Sceenshot of output.csv

If you’ve ever analyzed large amounts of data, you know that it can be time consuming to get all the data you need into one place.  Data providers (often government agencies) frequently provide the data online in a comma delimited format (aka CSV).  The data is regularly broken down into multiple files to provide smaller downloads or to provide more manageable data sets for users.  It is a time-consuming task to fetch and combine CSV files from the web into one file for large scale analysis.

A recent discussion with an engineer inspired us to put together a simple program to solve this problem.  We created a tool to fetch and combine CSV files from the web into one locally stored file.  This can save you lots of time if you routinely need to retrieve the same data sets over and over for analysis.  The tool can be configured to fetch the files you need and then scheduled to run at routine intervals.

Everybody likes free stuff, so we’re making this tool available free of charge to any of our readers.  If this interests you, we have some instructions below to help you get started.

Instructions

Popular data sets include files put out by the Census Bureau, Department of Energy and many other governmental agencies that distribute data for public consumption.
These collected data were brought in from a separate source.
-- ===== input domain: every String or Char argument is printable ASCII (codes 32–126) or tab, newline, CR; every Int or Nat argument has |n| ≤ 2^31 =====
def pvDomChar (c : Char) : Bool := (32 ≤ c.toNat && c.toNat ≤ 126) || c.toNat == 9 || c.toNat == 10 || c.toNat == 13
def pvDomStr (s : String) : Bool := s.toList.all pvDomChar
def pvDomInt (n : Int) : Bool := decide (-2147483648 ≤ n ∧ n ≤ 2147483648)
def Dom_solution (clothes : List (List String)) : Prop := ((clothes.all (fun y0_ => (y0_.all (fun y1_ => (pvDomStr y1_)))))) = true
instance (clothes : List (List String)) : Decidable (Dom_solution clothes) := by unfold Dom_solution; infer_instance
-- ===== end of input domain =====

-- B replaces A's dict-of-name-lists grouping by sort-by-category + a run-length scan
-- (product of run lengths + total length): an alternative algorithm of similar cost.


-- ===== PORT A =====
-- 'for name, cate in clothes' unpacks a 2-element item; under Pre_ (length 2)
-- name = c[0] and cate = c[1], transcribed with getD (exact there).
def solution (clothes : List (List String)) : Int :=
  let dic := clothes.foldl (fun (d : PySem.Dict String (List String)) c =>
      let name := c.getD 0 ""
      let cate := c.getD 1 ""
      if d.contains cate then d.modify cate [] (· ++ [name])
      else d.insert cate [name]) PySem.Dict.empty
  let _num := dic.keys.foldl (fun (num : List Int) key =>
      num ++ [PySem.List.len ((dic.get? key).getD [])]) []
  let p := dic.values.foldl (fun (ac : Int × Int) i =>
      (ac.1 * PySem.List.len i, ac.2 + PySem.List.len i)) (1, 0)
  p.1 + p.2
-- pv_equiv track=rewrite | github.com/Yuyu-1115/Sprout | exam/contest-pB.py | count_to_date
-- ===== SOURCE A (Python) =====
-- day_list_24 = [31, 29, 31, 30, 31, 30, 31, 31, 30, 31, 30, 31]
--
-- day_list_25 = [31, 28, 31, 30, 31, 30, 31, 31, 30, 31, 30, 31]
--
-- def count_to_date(count):
--     i = 0
--
--     if count > 366:
--         count -= 366
--         while count > day_list_25[i]:
--             count -= day_list_25[i]
--             i += 1
--         count = max(1, count)
--
--         return (2025, i + 1, count)
--     else:
--         while count > day_list_24[i]:
--             count -= day_list_24[i]
--             i += 1
--         count = max(1, count)
--         return (2024, i + 1, count)
-- ===== SOURCE B (Python) =====
-- day_list_24 = [31, 29, 31, 30, 31, 30, 31, 31, 30, 31, 30, 31]
--
-- day_list_25 = [31, 28, 31, 30, 31, 30, 31, 31, 30, 31, 30, 31]
--
-- # cumulative prefix sums of the two month tables
-- cum_24 = [31, 60, 91, 121, 152, 182, 213, 244, 274, 305, 335, 366]
-- cum_25 = [31, 59, 90, 120, 151, 181, 212, 243, 273, 304, 334, 365]
--
-- def count_to_date(count):
--     if count > 366:
--         year, c, cum = 2025, count - 366, cum_25
--     else:
--         year, c, cum = 2024, count, cum_24
--     # first month whose cumulative total reaches c; raises for counts past the year end
--     i = next(k for k, t in enumerate(cum) if c <= t)
--     prev = cum[i - 1] if i > 0 else 0
--     return (year, i + 1, max(1, c - prev))
-- ===== Notes on version B (the rewrite author's own statement) =====
-- stated objective: alternative
-- what changed: Replaces A's mutable subtract-and-advance while loop over the month-length tables with a search over precomputed cumulative prefix sums: the month is the first index whose cumulative total reaches the (possibly shifted) count, and the day is the count minus the previous cumulative total, clamped to 1.
import Mathlib
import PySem

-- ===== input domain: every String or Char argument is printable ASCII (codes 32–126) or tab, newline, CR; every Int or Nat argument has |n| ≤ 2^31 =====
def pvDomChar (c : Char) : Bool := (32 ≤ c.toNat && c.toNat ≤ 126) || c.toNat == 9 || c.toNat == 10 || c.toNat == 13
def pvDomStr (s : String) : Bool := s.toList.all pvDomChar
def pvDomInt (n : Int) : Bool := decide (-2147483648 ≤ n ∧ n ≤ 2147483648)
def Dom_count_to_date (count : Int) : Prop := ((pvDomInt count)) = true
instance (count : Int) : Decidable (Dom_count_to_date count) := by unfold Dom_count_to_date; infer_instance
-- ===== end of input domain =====

-- B re-implements A's subtract-and-advance while loop by searching precomputed cumulative
-- prefix sums for the first total reaching the count (same values, different decomposition; no speed claim).

-- ===== PORT A =====
def day_list_24 : List Int := [31, 29, 31, 30, 31, 30, 31, 31, 30, 31, 30, 31]
def day_list_25 : List Int := [31, 28, 31, 30, 31, 30, 31, 31, 30, 31, 30, 31]

-- A's while loop: subtract month lengths while count exceeds the current month;
-- the list argument is the suffix of the table from index i, so this is A's loop step for step.
def aLoop : Int → Int → List Int → Int × Int
  | count, i, [] => (i, count)          -- unreachable under Pre_ (Python would raise IndexError here)
  | count, i, d :: ds => if count > d then aLoop (count - d) (i + 1) ds else (i, count)

def count_to_date (count : Int) : Int × Int × Int :=
  if count > 366 then
    let (i, c) := aLoop (count - 366) 0 day_list_25
    (2025, i + 1, max 1 c)
  else
    let (i, c) := aLoop count 0 day_list_24
    (2024, i + 1, max 1 c)

-- ===== PORT B =====
def cum_24 : List Int := [31, 60, 91, 121, 152, 182, 213, 244, 274, 305, 335, 366]
def cum_25 : List Int := [31, 59, 90, 120, 151, 181, 212, 243, 273, 304, 334, 365]

-- B's generator 'next(k for k, t in enumerate(cum) if c <= t)': first index whose total reaches c
-- (raises in Python past the year end, outside Pre_; findIdx's out-of-range value is never claimed).
def count_to_date_alt (count : Int) : Int × Int × Int :=
  let (year, c, cum) : Int × Int × List Int :=
    if count > 366 then (2025, count - 366, cum_25) else (2024, count, cum_24)
  let i : Int := (cum.findIdx (fun t => c ≤ t) : Int)
  let prev : Int := if i > 0 then (PySem.List.pyGet? cum (i - 1)).getD 0 else 0
  (year, i + 1, max 1 (c - prev))

-- ===== PRECONDITION & SPEC =====
-- Pre_ excludes exactly the counts past the year end (count > 731), on which both A and B raise
-- (A IndexError off the month table, B StopIteration in its generator).
def Pre_count_to_date (count : Int) : Prop := count ≤ 731
instance (count : Int) : Decidable (Pre_count_to_date count) := by unfold Pre_count_to_date; infer_instance
def pvWitness_count_to_date : Int := 400

def Spec_count_to_date (count : Int) (out : Int × Int × Int) : Prop := out = count_to_date_alt count
instance (count : Int) (out : Int × Int × Int) : Decidable (Spec_count_to_date count out) := by unfold Spec_count_to_date; infer_instance

-- ===== CLAIM (what is proved, stated in full; the proofs are below) =====
def Claim_equal_count_to_date : Prop := ∀ (count : Int), Dom_count_to_date count → Pre_count_to_date count → Spec_count_to_date count (count_to_date count)

-- ===== LEMMAS AND PROOFS =====

-- Both branches give (2024, 1, 1) for non-positive count.
theorem eq_nonpos (count : Int) (h : count ≤ 0) :
    count_to_date count = count_to_date_alt count := by
  have h366 : ¬ count > 366 := by omega
  have h31 : ¬ count > 31 := by omega
  have hle : count ≤ 31 := by omega
  simp only [count_to_date, count_to_date_alt, h366, if_false, day_list_24, cum_24, aLoop,
    h31, if_false, List.findIdx, List.findIdx.go]
  simp [hle]

-- The finitely many positive admissible counts, checked by evaluation.
set_option maxRecDepth 4000 in
set_option maxHeartbeats 2000000 in
theorem eq_pos : ∀ n : Fin 731, count_to_date ((n : Nat) + 1) = count_to_date_alt ((n : Nat) + 1) := by decide

-- ===== VERDICT (by name: the statement is the Claim_ definition above) =====
theorem count_to_date_spec : Claim_equal_count_to_date := by
  intro count _ hpre
  unfold Spec_count_to_date
  rcases le_or_gt count 0 with h | h
  · exact (eq_nonpos count h).symm ▸ rfl
  · have hc : ∃ n : Fin 731, count = ((n : Nat) + 1 : Int) := by
      refine ⟨⟨(count - 1).toNat, ?_⟩, ?_⟩ <;> · simp [Pre_count_to_date] at hpre ⊢; omega
    obtain ⟨n, rfl⟩ := hc
    exact (eq_pos n).symm ▸ rfl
The Michigan Public Service Commission (MPSC) compiles data from monthly natural gas production reports submitted by oil and gas operators in the state of Michigan. We’ll be using some CSV files from their website as an example.

Step 1: Download the Tool

You can download the zip file containing the program files here:

After you unzip the file, you will see that the tool consists of two files: a “main.exe” file and a text file called “urls.txt.”

Files for tool for combining multiple CSV files

The executable “main.exe” is what you run to fetch your files.  The file “urls.txt” is the file you use to configure what files the program will fetch.

Step 2: Locate the desired CSV files

For this step we will use an example site to demonstrate how you can use the tool.  When you go to the Michigan Natural Gas Production Reports page of the MPSC’s website, you’ll see that the Commission has compiled natural gas production data from July 1990 through March 2016. There are over a million rows of data for this time period and the Commission has broken it down into five CSV files:

MPSC website - example to Fetch and Combine CSV Files from the Web

Step 3:  Inspect the CSV files to make sure they all have the same columns

When using this tool, you should keep in mind that the tool is designed to fetch and combine multiple CSV files that use the same schema. That means that all of your CSV files should have the same columns in the same order (when opened in Microsoft Excel). You can see that all five of the files we are combining from the MPSC site have the following columns:

CSV column headers

Step 4: Copy your URL(s) from the web by right-clicking on the link and selecting “Copy link address”

'copy link as' screenshot

Step 5: Paste the URL for each file you want included in your output onto a new line in the urls.txt file and save the file

Open the “urls.txt” file in a standard text editor such as Notepad. After you’ve pasted the URL for each file onto a new line, save and close the file.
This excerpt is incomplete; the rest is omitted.